> _TASK DESCRIPTION_
What is the number of lines in the data that contain "Decidable"? Respond with nothing else.

> _RECORDS TO PROCESS_
*** Begin section ***

-- pv_equiv track=rewrite | github.com/foolishzhao/leetcode | python3/1900/_1981_Minimize_the_Difference_Between_Target_and_Chosen_Elements/main.py | minimizeTheDifference2
-- ===== SOURCE A (Python) =====
-- from typing import List
--
-- def minimizeTheDifference2(mat: List[List[int]], target: int) -> int:
--     for row in mat:
--         row.sort()
--
--     st = {0}
--     for row in mat:
--         newSt = set()
--         for x in st:
--             for y in row:
--                 newSt.add(x + y)
--                 if x + y >= target:
--                     break
--         st = newSt
--
--     return min([abs(x - target) for x in st])
-- ===== SOURCE B (Python) =====
-- from typing import List
--
-- def minimizeTheDifference2(mat: List[List[int]], target: int) -> int:
--     for row in mat:
--         row.sort()
--
--     frontier = {0}
--     for row in mat:
--         xs = sorted(frontier)
--         nxt = set()
--         c = len(xs)
--         for j, r in enumerate(row):
--             if j > 0:
--                 bound = target - row[j - 1]
--                 while c > 0 and xs[c - 1] >= bound:
--                     c -= 1
--                 if c == 0:
--                     break
--             nxt.update([x + r for x in xs[:c]])
--         frontier = nxt
--
--     return min(abs(x - target) for x in frontier)
-- ===== Notes on version B (the rewrite author's own statement) =====
-- stated objective: alternative
-- what changed: Replaces A's per-element inner scan with break (for each reachable sum, walk the sorted row until the sum reaches target) by a per-row pass that sorts the frontier once and, for each column j, bulk-adds row[j] to the prefix of frontier values kept below target - row[j-1] via a single monotone two-pointer cutoff and set.update; the final minimum is unchanged.
import Mathlib
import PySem

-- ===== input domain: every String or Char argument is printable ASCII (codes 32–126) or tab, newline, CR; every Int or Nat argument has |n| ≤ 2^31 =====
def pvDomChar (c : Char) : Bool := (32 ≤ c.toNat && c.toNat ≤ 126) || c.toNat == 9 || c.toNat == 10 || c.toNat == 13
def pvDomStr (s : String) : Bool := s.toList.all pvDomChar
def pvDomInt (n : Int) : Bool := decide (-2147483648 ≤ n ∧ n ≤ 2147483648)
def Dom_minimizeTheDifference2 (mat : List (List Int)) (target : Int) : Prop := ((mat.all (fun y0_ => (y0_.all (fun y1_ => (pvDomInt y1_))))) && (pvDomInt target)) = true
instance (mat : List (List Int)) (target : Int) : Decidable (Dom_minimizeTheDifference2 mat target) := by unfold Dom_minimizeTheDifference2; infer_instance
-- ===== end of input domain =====

-- B replaces A's per-reachable-sum inner scan by a sorted-frontier pass with a two-pointer
-- cutoff per column and bulk set updates (equivalence is about the RETURN value; both A and B
-- sort each row of mat in place).

-- ===== PORT A =====
-- inner 'for y in row: newSt.add(x+y); if x+y >= target: break'
def pvInner (target x : Int) : List Int → PySem.Set Int → PySem.Set Int
  | [], acc => acc
  | y :: ys, acc =>
    let acc' := PySem.Set.add acc (x + y)
    if x + y ≥ target then acc' else pvInner target x ys acc'

-- 'newSt = set(); for x in st: …'  (iterated in the Set's list order; the returned
-- minimum does not depend on the iteration order, so the port is exact for the result)
def pvRowStep (target : Int) (row : List Int) (st : PySem.Set Int) : PySem.Set Int :=
  st.foldl (fun acc x => pvInner target x row acc) PySem.Set.empty

def minimizeTheDifference2 (mat : List (List Int)) (target : Int) : Int :=
  let mat' := mat.map (fun row => PySem.List.sorted row (fun x => x) false)
  let st := mat'.foldl (fun st row => pvRowStep target row st) (PySem.Set.ofList [0])
  -- min([...]) raises ValueError on an empty list: Pre_ excludes that; .getD 0 is never used under Pre_
  (PySem.List.min? (st.map (fun x => |x - target|)) (fun v => v)).getD 0

-- ===== PORT B =====
-- 'while c > 0 and xs[c - 1] >= bound: c -= 1'   (xs[c-1] with 1 ≤ c ≤ len(xs) is in range:
-- recursion on c, reading index c-1 as getD; exact on that range)
def pvShrink (xs : List Int) (bound : Int) : Nat → Nat
  | 0 => 0
  | c + 1 => if xs.getD c 0 ≥ bound then pvShrink xs bound c else c + 1

-- 'for j, r in enumerate(row): …' with the early break, recursing on the remaining row
-- suffix and carrying the enumerate counter j; 'xs[:c]' with 0 ≤ c is xs.take c (exact there)
def pvColLoop (target : Int) (row xs : List Int) : List Int → Nat → PySem.Set Int → Nat → PySem.Set Int
  | [], _, nxt, _ => nxt
  | r :: rs, j, nxt, c =>
    if j > 0 then
      let bound := target - PySem.List.pyGetD row ((j : Int) - 1) 0
      let c' := pvShrink xs bound c
      if c' = 0 then nxt
      else pvColLoop target row xs rs (j + 1) (PySem.Set.update nxt ((xs.take c').map (fun x => x + r))) c'
    else pvColLoop target row xs rs (j + 1) (PySem.Set.update nxt ((xs.take c).map (fun x => x + r))) c

-- one row of B: 'xs = sorted(frontier); nxt = set(); c = len(xs); for j, r in enumerate(row): …'
def pvLevel (target : Int) (row : List Int) (frontier : PySem.Set Int) : PySem.Set Int :=
  let xs := PySem.List.sorted frontier (fun x => x) false
  pvColLoop target row xs row 0 PySem.Set.empty xs.length

def minimizeTheDifference2_alt (mat : List (List Int)) (target : Int) : Int :=
  let mat' := mat.map (fun row => PySem.List.sorted row (fun x => x) false)
  let fr := mat'.foldl (fun fr row => pvLevel target row fr) (PySem.Set.ofList [0])
  -- min(generator) raises ValueError on an empty frontier: Pre_ excludes that; .getD 0 is never used under Pre_
  (PySem.List.min? (fr.map (fun x => |x - target|)) (fun v => v)).getD 0

-- ===== PRECONDITION & SPEC =====
-- Pre_ excludes matrices containing an empty row: there the reachable set becomes empty and
-- A's min([]) raises ValueError (B's min over the empty frontier raises ValueError too).
def Pre_minimizeTheDifference2 (mat : List (List Int)) (target : Int) : Prop :=
  ∀ row ∈ mat, row ≠ []
instance (mat : List (List Int)) (target : Int) : Decidable (Pre_minimizeTheDifference2 mat target) := by unfold Pre_minimizeTheDifference2; infer_instance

*** End section ***

> _EXERCISE RESULT_
2